La pression des contraintes budgétaires

Les objectifs de rationalisation de l'hôpital public, avec des indicateurs de financement qui reposent sur la durée moyenne de séjour des patients, contribuent à renforcer ce sentiment. « En situation précaire ou pas, les patients sont censés sortir dans les mêmes délais », témoigne Patricia Serres. Dans ces conditions, ils sont perçus comme des éléments perturbateurs d'une bonne gestion des coûts. « Certains services, pris à la gorge par les exigences de rentabilité, renoncent à prendre en charge des malades cumulant grandes difficultés sociales et pathologies lourdes, voire un polyhandicap, ajoute Marie-Christine Lebon, psychologue au service de médecine infectieuse et tropicale à l'hôpital Avicenne, à Bobigny (Seine-Saint-Denis), membre du Centre d'éthique clinique.

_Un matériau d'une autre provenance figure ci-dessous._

-- pv_equiv track=rewrite | github.com/Fondamenti18/fondamenti-di-programmazione | students/1806338/homework03/program01.py | pieno
-- ===== SOURCE A (Python) =====
-- def pieno(xf,yf,xi,yi,x,y,img,c):
--     while xf>xi:
--         o=0
--         for x in range(xi,xf+1):
--             for y in range(yi,yf+1):
--                 if img[x][y]!=c:
--                     o=1
--                     break
--         if o==1:
--             xf-=1
--             yf-=1
--         else:
--             break
--     return xf,yf
-- ===== SOURCE B (Python) =====
-- def pieno(xf, yf, xi, yi, x, y, img, c):
--     # One pass: every mismatching pixel (r, col) stays inside the shrinking
--     # rectangle for exactly min(xf-r, yf-col)+1 shrink steps, and a uniform
--     # rectangle stays uniform when shrunk, so the number of shrinks A performs
--     # is min(m, xf-xi) where m is the largest such survival time.
--     if xf <= xi or yf < yi:
--         return xf, yf
--     m = 0
--     for r in range(xi, xf + 1):
--         row = img[r]
--         for col in range(yi, yf + 1):
--             if row[col] != c:
--                 d = min(xf - r, yf - col) + 1
--                 if d > m:
--                     m = d
--     k = min(m, xf - xi)
--     return xf - k, yf - k
-- ===== Notes on version B (the rewrite author's own statement) =====
-- stated objective: alternative
-- what changed: Replaces A's repeated full rescans of the shrinking rectangle with a single pass that, for each mismatching pixel, computes how many shrink steps it survives (min(xf-r,yf-col)+1) and takes the maximum, clamped by xf-xi; intended as asymptotically cheaper (one scan instead of up to xf-xi scans) but a timing run did not confirm a consistent speed-up.
-- outside the precondition, e.g. on pieno(1, 1, 0, 0, 0, 0, [[1, 1], [1]], 0): A returns (0, 0), B raises IndexError
import Mathlib
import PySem

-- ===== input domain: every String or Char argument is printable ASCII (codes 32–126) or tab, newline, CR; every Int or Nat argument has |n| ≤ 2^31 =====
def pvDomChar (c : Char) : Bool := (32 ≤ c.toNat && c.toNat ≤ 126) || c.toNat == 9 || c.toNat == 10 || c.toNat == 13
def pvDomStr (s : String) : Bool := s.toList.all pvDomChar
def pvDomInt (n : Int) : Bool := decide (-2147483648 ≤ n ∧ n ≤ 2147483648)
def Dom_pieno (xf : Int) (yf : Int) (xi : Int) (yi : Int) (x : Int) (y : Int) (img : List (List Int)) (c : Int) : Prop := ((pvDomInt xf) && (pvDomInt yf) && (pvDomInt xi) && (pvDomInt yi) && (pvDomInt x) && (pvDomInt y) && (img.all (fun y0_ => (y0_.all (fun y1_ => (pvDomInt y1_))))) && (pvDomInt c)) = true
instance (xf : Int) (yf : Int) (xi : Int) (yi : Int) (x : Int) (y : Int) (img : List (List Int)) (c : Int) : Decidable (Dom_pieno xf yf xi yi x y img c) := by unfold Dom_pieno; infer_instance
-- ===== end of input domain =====

-- B replaces A's repeated rescans of the shrinking rectangle by ONE pass taking, over all
-- mismatching pixels, the maximum number of shrink steps the pixel survives (objective: alternative).

-- ===== PORT A =====
-- inner 'for y in range(yi, yf+1): if img[x][y] != c: o = 1; break' — iterates y upward, fuel =
-- number of remaining range elements (exactly Python's range); img[x][y] is read inside the loop
-- body as in Python; returns the o contributed by this row (1 at the first mismatch, else 0).
-- Out-of-range reads (where Python raises, excluded by Pre_) read as c.
def pienoRowF (img : List (List Int)) (c : Int) (r : Int) : Nat → Int → Int
  | 0, _ => 0
  | fuel + 1, y =>
    if PySem.List.pyGetD (PySem.List.pyGetD img r []) y c ≠ c then 1
    else pienoRowF img c r fuel (y + 1)

-- outer 'for x in range(xi, xf+1)' carrying o across rows, same fuel discipline;
-- w = (yf + 1 - yi).toNat is the inner range's length, invariant over one scan
def pienoScanF (img : List (List Int)) (c : Int) (yi : Int) (w : Nat) : Nat → Int → Int → Int
  | 0, _, o => o
  | fuel + 1, r, o =>
    pienoScanF img c yi w fuel (r + 1)
      (if pienoRowF img c r w yi = 1 then 1 else o)

-- 'while xf > xi: …' — each iteration decreases xf by 1 or returns, so (xf - xi).toNat iterations
-- of fuel are exactly enough: fuel 0 coincides with the loop condition turning false.
def pienoLoop (xi yi c : Int) (img : List (List Int)) : Nat → Int → Int → Int × Int
  | 0, xf, yf => (xf, yf)
  | fuel + 1, xf, yf =>
    if xi < xf then
      if pienoScanF img c yi (yf + 1 - yi).toNat (xf + 1 - xi).toNat xi 0 = 1 then
        pienoLoop xi yi c img fuel (xf - 1) (yf - 1)
      else (xf, yf)
    else (xf, yf)

def pieno (xf : Int) (yf : Int) (xi : Int) (yi : Int) (x : Int) (y : Int) (img : List (List Int)) (c : Int) : Int × Int :=
  pienoLoop xi yi c img (xf - xi).toNat xf yf

-- ===== PORT B =====
-- transliteration of Source B: one pass over the rectangle; for each mismatch, d = min(xf-r, yf-col)+1
-- (its survival time under diagonal shrinking); m = max of the d's; k = min(m, xf-xi).
def pieno_alt (xf : Int) (yf : Int) (xi : Int) (yi : Int) (x : Int) (y : Int) (img : List (List Int)) (c : Int) : Int × Int :=
  if xf ≤ xi ∨ yf < yi then (xf, yf)
  else
    let m :=
      (PySem.List.pyRange xi (xf + 1) 1).foldl (fun m r =>
        let row := PySem.List.pyGetD img r ([] : List Int)
        (PySem.List.pyRange yi (yf + 1) 1).foldl (fun m col =>
          if PySem.List.pyGetD row col c ≠ c then
            let d := min (xf - r) (yf - col) + 1
            if d > m then d else m
          else m) m) 0
    let k := min m (xf - xi)
    (xf - k, yf - k)

-- ===== PRECONDITION & SPEC =====
-- Pre_ excludes exactly the inputs on which a scanned index leaves Python's valid (wraparound)
-- range: there A raises IndexError, except when an earlier mismatch in the same row makes A's
-- inner break skip the bad index — an accidental escape on ragged/short rows on which B's full
-- scan naturally raises, so those inputs are excluded too.
def Pre_pieno (xf : Int) (yf : Int) (xi : Int) (yi : Int) (x : Int) (y : Int) (img : List (List Int)) (c : Int) : Prop :=
  xf ≤ xi ∨ yf < yi ∨
    (-(img.length : Int) ≤ xi ∧ xf < (img.length : Int) ∧
      ∀ r ∈ PySem.List.pyRange xi (xf + 1) 1,
        -((PySem.List.pyGetD img r []).length : Int) ≤ yi ∧
          yf < ((PySem.List.pyGetD img r []).length : Int))
instance (xf : Int) (yf : Int) (xi : Int) (yi : Int) (x : Int) (y : Int) (img : List (List Int)) (c : Int) : Decidable (Pre_pieno xf yf xi yi x y img c) := by unfold Pre_pieno; infer_instance

def pvWitness_pieno : Int × Int × Int × Int × Int × Int × List (List Int) × Int :=
  (1, 1, 0, 0, 0, 0, [[5, 5], [5, 5]], 5)

def Spec_pieno (xf : Int) (yf : Int) (xi : Int) (yi : Int) (x : Int) (y : Int) (img : List (List Int)) (c : Int) (out : Int × Int) : Prop := out = pieno_alt xf yf xi yi x y img c
instance (xf : Int) (yf : Int) (xi : Int) (yi : Int) (x : Int) (y : Int) (img : List (List Int)) (c : Int) (out : Int × Int) : Decidable (Spec_pieno xf yf xi yi x y img c out) := by unfold Spec_pieno; infer_instance

-- ===== CLAIM (what is proved, stated in full; the proofs are below) =====
def Claim_equal_pieno : Prop := ∀ (xf : Int) (yf : Int) (xi : Int) (yi : Int) (x : Int) (y : Int) (img : List (List Int)) (c : Int), Dom_pieno xf yf xi yi x y img c → Pre_pieno xf yf xi yi x y img c → Spec_pieno xf yf xi yi x y img c (pieno xf yf xi yi x y img c)

-- ===== LEMMAS AND PROOFS =====

theorem pienoRowF_eq_one_iff (img : List (List Int)) (c : Int) (r : Int) :
    ∀ (fuel : Nat) (a : Int), pienoRowF img c r fuel a = 1 ↔
      ∃ col : Int, a ≤ col ∧ col < a + (fuel : Int) ∧
        PySem.List.pyGetD (PySem.List.pyGetD img r []) col c ≠ c := by
  intro fuel
  induction fuel with
  | zero =>
    intro a
    constructor
    · intro h; simp [pienoRowF] at h
    · rintro ⟨col, h1, h2, _⟩; exfalso; omega
  | succ n ih =>
    intro a
    simp only [pienoRowF]
    split_ifs with hm
    · constructor
      · intro _; exact ⟨a, le_refl a, by omega, hm⟩
      · intro _; rfl
    · rw [ih (a + 1)]
      constructor
      · rintro ⟨col, h1, h2, h3⟩; exact ⟨col, by omega, by omega, h3⟩
      · rintro ⟨col, h1, h2, h3⟩
        rcases eq_or_lt_of_le h1 with rfl | h1'
        · exact absurd h3 hm
        · exact ⟨col, by omega, by omega, h3⟩

theorem pienoScanF_eq_one_iff (img : List (List Int)) (c yi : Int) (w : Nat) :
    ∀ (fuel : Nat) (r o : Int), pienoScanF img c yi w fuel r o = 1 ↔
      o = 1 ∨ ∃ rr : Int, r ≤ rr ∧ rr < r + (fuel : Int) ∧
        ∃ col : Int, yi ≤ col ∧ col < yi + (w : Int) ∧
          PySem.List.pyGetD (PySem.List.pyGetD img rr []) col c ≠ c := by
  intro fuel
  induction fuel with
  | zero =>
    intro r o
    simp only [pienoScanF]
    constructor
    · exact Or.inl
    · rintro (h | ⟨rr, h1, h2, _⟩)
      · exact h
      · exfalso; omega
  | succ n ih =>
    intro r o
    simp only [pienoScanF]
    rw [ih (r + 1)]
    split_ifs with hr
    · rw [pienoRowF_eq_one_iff] at hr
      constructor
      · intro _; exact Or.inr ⟨r, le_refl r, by omega, hr⟩
      · intro _; exact Or.inl rfl
    · rw [pienoRowF_eq_one_iff] at hr
      constructor
      · rintro (ho | ⟨rr, h1, h2, hcol⟩)
        · exact Or.inl ho
        · exact Or.inr ⟨rr, by omega, by omega, hcol⟩
      · rintro (ho | ⟨rr, h1, h2, hcol⟩)
        · exact Or.inl ho
        · rcases eq_or_lt_of_le h1 with rfl | h1'
          · exact absurd hcol hr
          · exact Or.inr ⟨rr, by omega, by omega, hcol⟩

-- generic facts about max-only-raising folds
theorem fold_raise_le {α : Type} (f : Int → α → Int) (hf : ∀ m a, m ≤ f m a) :
    ∀ (l : List α) (m0 : Int), m0 ≤ l.foldl f m0 := by
  intro l
  induction l with
  | nil => intro m0; simp
  | cons h t ih => intro m0; exact le_trans (hf m0 h) (ih (f m0 h))

theorem fold_raise_gt_iff {α : Type} (f : Int → α → Int) (Q : α → Int → Prop)
    (hf : ∀ m a j, f m a > j ↔ m > j ∨ Q a j) :
    ∀ (l : List α) (m0 j : Int), l.foldl f m0 > j ↔ m0 > j ∨ ∃ a ∈ l, Q a j := by
  intro l
  induction l with
  | nil => intro m0 j; simp
  | cons h t ih =>
    intro m0 j
    simp only [List.foldl_cons, ih, hf, List.mem_cons]
    constructor
    · rintro (( hm | hq) | ⟨a, ha, hqa⟩)
      · exact Or.inl hm
      · exact Or.inr ⟨h, Or.inl rfl, hq⟩
      · exact Or.inr ⟨a, Or.inr ha, hqa⟩
    · rintro (hm | ⟨a, (rfl | ha), hqa⟩)
      · exact Or.inl (Or.inl hm)
      · exact Or.inl (Or.inr hqa)
      · exact Or.inr ⟨a, ha, hqa⟩

-- abbreviation for B's fold (proof-local)
def pvM (xf yf xi yi : Int) (img : List (List Int)) (c : Int) : Int :=
  (PySem.List.pyRange xi (xf + 1) 1).foldl (fun m r =>
    let row := PySem.List.pyGetD img r ([] : List Int)
    (PySem.List.pyRange yi (yf + 1) 1).foldl (fun m col =>
      if PySem.List.pyGetD row col c ≠ c then
        let d := min (xf - r) (yf - col) + 1
        if d > m then d else m
      else m) m) 0

theorem inner_step_gt_iff (row : List Int) (c xf yf r : Int) (m col j : Int) :
    (if PySem.List.pyGetD row col c ≠ c then
        (if min (xf - r) (yf - col) + 1 > m then min (xf - r) (yf - col) + 1 else m)
      else m) > j
      ↔ m > j ∨ (PySem.List.pyGetD row col c ≠ c ∧ min (xf - r) (yf - col) + 1 > j) := by
  split_ifs with h1 h2 <;> simp [h1] <;> omega

theorem inner_step_le (row : List Int) (c xf yf r : Int) (m col : Int) :
    m ≤ (if PySem.List.pyGetD row col c ≠ c then
        (if min (xf - r) (yf - col) + 1 > m then min (xf - r) (yf - col) + 1 else m)
      else m) := by
  split_ifs <;> omega

theorem pvM_gt_iff (xf yf xi yi : Int) (img : List (List Int)) (c : Int) (j : Int)
    (hj : 0 ≤ j) :
    pvM xf yf xi yi img c > j ↔
      ∃ r ∈ PySem.List.pyRange xi (xf + 1) 1, ∃ col ∈ PySem.List.pyRange yi (yf + 1) 1,
        PySem.List.pyGetD (PySem.List.pyGetD img r []) col c ≠ c ∧
          min (xf - r) (yf - col) + 1 > j := by
  have houter := fold_raise_gt_iff
    (f := fun m r => (PySem.List.pyRange yi (yf + 1) 1).foldl (fun m col =>
      if PySem.List.pyGetD (PySem.List.pyGetD img r []) col c ≠ c then
        (if min (xf - r) (yf - col) + 1 > m then min (xf - r) (yf - col) + 1 else m)
      else m) m)
    (Q := fun r j => ∃ col ∈ PySem.List.pyRange yi (yf + 1) 1,
      PySem.List.pyGetD (PySem.List.pyGetD img r []) col c ≠ c ∧ min (xf - r) (yf - col) + 1 > j)
    (fun m r j' => fold_raise_gt_iff _ _
      (fun m' col j'' => inner_step_gt_iff (PySem.List.pyGetD img r []) c xf yf r m' col j'') _ m j')
    (PySem.List.pyRange xi (xf + 1) 1) 0 j
  unfold pvM
  exact houter.trans (or_iff_right (by omega))

theorem pvM_nonneg (xf yf xi yi : Int) (img : List (List Int)) (c : Int) :
    0 ≤ pvM xf yf xi yi img c := by
  unfold pvM
  exact fold_raise_le _
    (fun m r => fold_raise_le _ (fun m' col => inner_step_le _ c xf yf r m' col) _ m) _ 0

-- A's uniformity test at shrink stage j equals 'pvM > j'
theorem scan_iff_pvM (xf yf xi yi : Int) (img : List (List Int)) (c : Int) (j : Int)
    (hj : 0 ≤ j) :
    (pienoScanF img c yi (yf - j + 1 - yi).toNat (xf - j + 1 - xi).toNat xi 0 = 1) ↔
      pvM xf yf xi yi img c > j := by
  rw [pienoScanF_eq_one_iff, pvM_gt_iff xf yf xi yi img c j hj]
  constructor
  · rintro (h0 | ⟨rr, h1, h2, col, h3, h4, hne⟩)
    · omega
    · refine ⟨rr, ?_, col, ?_, hne, by omega⟩ <;> (rw [PySem.List.mem_pyRange_one]; omega)
  · rintro ⟨r, hr, col, hc, hne, hd⟩
    rw [PySem.List.mem_pyRange_one] at hr hc
    exact Or.inr ⟨r, by omega, by omega, col, by omega, by omega, hne⟩

-- the while loop, run from shrink stage j, ends at stage k = min(pvM, xf - xi)
theorem loop_eq (xi yi c : Int) (img : List (List Int)) (xf yf : Int) :
    ∀ (fuel : Nat) (j : Int), 0 ≤ j → j ≤ min (pvM xf yf xi yi img c) (xf - xi) →
      fuel = (xf - j - xi).toNat →
      pienoLoop xi yi c img fuel (xf - j) (yf - j) =
        (xf - min (pvM xf yf xi yi img c) (xf - xi),
         yf - min (pvM xf yf xi yi img c) (xf - xi)) := by
  intro fuel
  induction fuel with
  | zero =>
    intro j hj0 hjk hfuel
    have : xf - j - xi ≤ 0 := by omega
    have hj : j = xf - xi := by omega
    have : min (pvM xf yf xi yi img c) (xf - xi) = j := by omega
    simp [pienoLoop, this]
  | succ n ih =>
    intro j hj0 hjk hfuel
    have hlt : xi < xf - j := by omega
    simp only [pienoLoop, if_pos hlt]
    by_cases hcase : j < min (pvM xf yf xi yi img c) (xf - xi)
    · have hM : pvM xf yf xi yi img c > j := by omega
      rw [← scan_iff_pvM xf yf xi yi img c j hj0] at hM
      rw [if_pos hM]
      have h1 : xf - j - 1 = xf - (j + 1) := by ring
      have h2 : yf - j - 1 = yf - (j + 1) := by ring
      rw [h1, h2]
      exact ih (j + 1) (by omega) (by omega) (by omega)
    · have hjeq : j = min (pvM xf yf xi yi img c) (xf - xi) := by omega
      have hM : ¬ pvM xf yf xi yi img c > j := by omega
      rw [← scan_iff_pvM xf yf xi yi img c j hj0] at hM
      rw [if_neg hM, hjeq]

-- ===== VERDICT (by name: the statement is the Claim_ definition above) =====
theorem pieno_spec : Claim_equal_pieno := by
  intro xf yf xi yi x y img c _hdom _hpre
  unfold Spec_pieno pieno pieno_alt
  by_cases hx : xf ≤ xi
  · have : (xf - xi).toNat = 0 := by omega
    simp [this, pienoLoop, hx]
  · by_cases hy' : yf < yi
    · rw [if_pos (Or.inr hy')]
      obtain ⟨n, hn⟩ : ∃ n, (xf - xi).toNat = n + 1 := ⟨(xf - xi).toNat - 1, by omega⟩
      rw [hn]
      simp only [pienoLoop, if_pos (by omega : xi < xf)]
      have hscan : ¬ pienoScanF img c yi (yf + 1 - yi).toNat (xf + 1 - xi).toNat xi 0 = 1 := by
        rw [pienoScanF_eq_one_iff]
        rintro (h | ⟨rr, h1, h2, col, h3, h4, _⟩)
        · exact absurd h (by norm_num)
        · omega
      rw [if_neg hscan]
    · rw [if_neg (by rintro (h | h) <;> omega)]
      have h0 := loop_eq xi yi c img xf yf (xf - xi).toNat 0 le_rfl
        (by have := pvM_nonneg xf yf xi yi img c; omega) (by omega)
      simpa [pvM] using h0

Une étude de l'Assistance publique-Hôpitaux de Paris (AP-HP), réalisée en vue d'intégrer le «facteur précarité» à la tarification à l'activité (T2A), montre que la durée moyenne de séjour d'un patient en situation de précarité est de trois jours supérieure aux autres. Mais ce délai ne représente que le temps nécessaire aux soins, sans tenir compte de l'accompagnement social ! Il n'est pas certain que la codification de la précarité dans la T2A [prévue dans la dernière campagne budgétaire] incite les services à mieux accueillir ces publics... » Surtout face à une pénurie d'effectifs et des services sociaux hospitaliers insuffisamment dotés pour répondre aux besoins. Dans son avis rendu en novembre 2007 sur Santé, éthique et argent : les enjeux éthiques de la contrainte budgétaire sur les dépenses de santé en milieu hospitalier (2), le CCNE recommande de « réintégrer la dimension éthique et humaine dans les dépenses de santé, afin de permettre à l'hôpital de remplir de manière équilibrée l'ensemble de ses missions, et pas uniquement les plus techniques ou les plus spectaculaires ». Ce qui nécessiterait de prendre en compte les aspects qualitatifs de santé pour évaluer les services non techniques rendus au patient.

Comment par ailleurs prendre en charge la santé, s'interroge Pascale Estecahandy, « quand tout l'environnement du patient lui dénie la capacité d'aller mieux » ? Quel sens du soin quand un malade, remis à la rue ou rejoignant l'insalubrité, le manque d'hygiène, la promiscuité, ne sera pas en mesure de poursuivre ses soins ? Quand, n'ayant que la mendicité pour se nourrir, il ne pourra pas suivre de régime adapté à son diabète ? Lorsque le remède ne peut être seulement sanitaire, parce qu'il se heurte aux conditions de vie - mal-logement, absence de ressources, manque de repères et mésestime de soi... -, les insuffisances de l'accompagnement social entrent en collision avec la déontologie médicale. Pour les personnes sans domicile, une solution est de poursuivre le traitement en hôpital de jour. Mais en l'absence de dispositif adapté, le service de médecine infectieuse et tropicale de l'hôpital Avicenne a mis en place en 2007, avec la mairie de Bobigny, un dispositif original pour éviter les ruptures de soins : un appartement associatif fonctionnant comme un lieu de vie à la journée, qui offre aux malades la possibilité de suivre leur traitement dans les conditions requises, en dehors de l'hôpital. « Un accueil incontournable, notamment pour les patients sans domicile atteints par la tuberculose ou le VIH », précise Marie-Christine Lebon. Pour permettre à l'hôpital de continuer à assurer sa fonction de soins pour tous, l'articulation du sanitaire et du social, qui s'est délitée à la fin du XIXe siècle et redevient une ambition affichée dans les politiques publiques, doit encore se construire, et les réseaux alliant professionnels de santé et du social, se développer davantage.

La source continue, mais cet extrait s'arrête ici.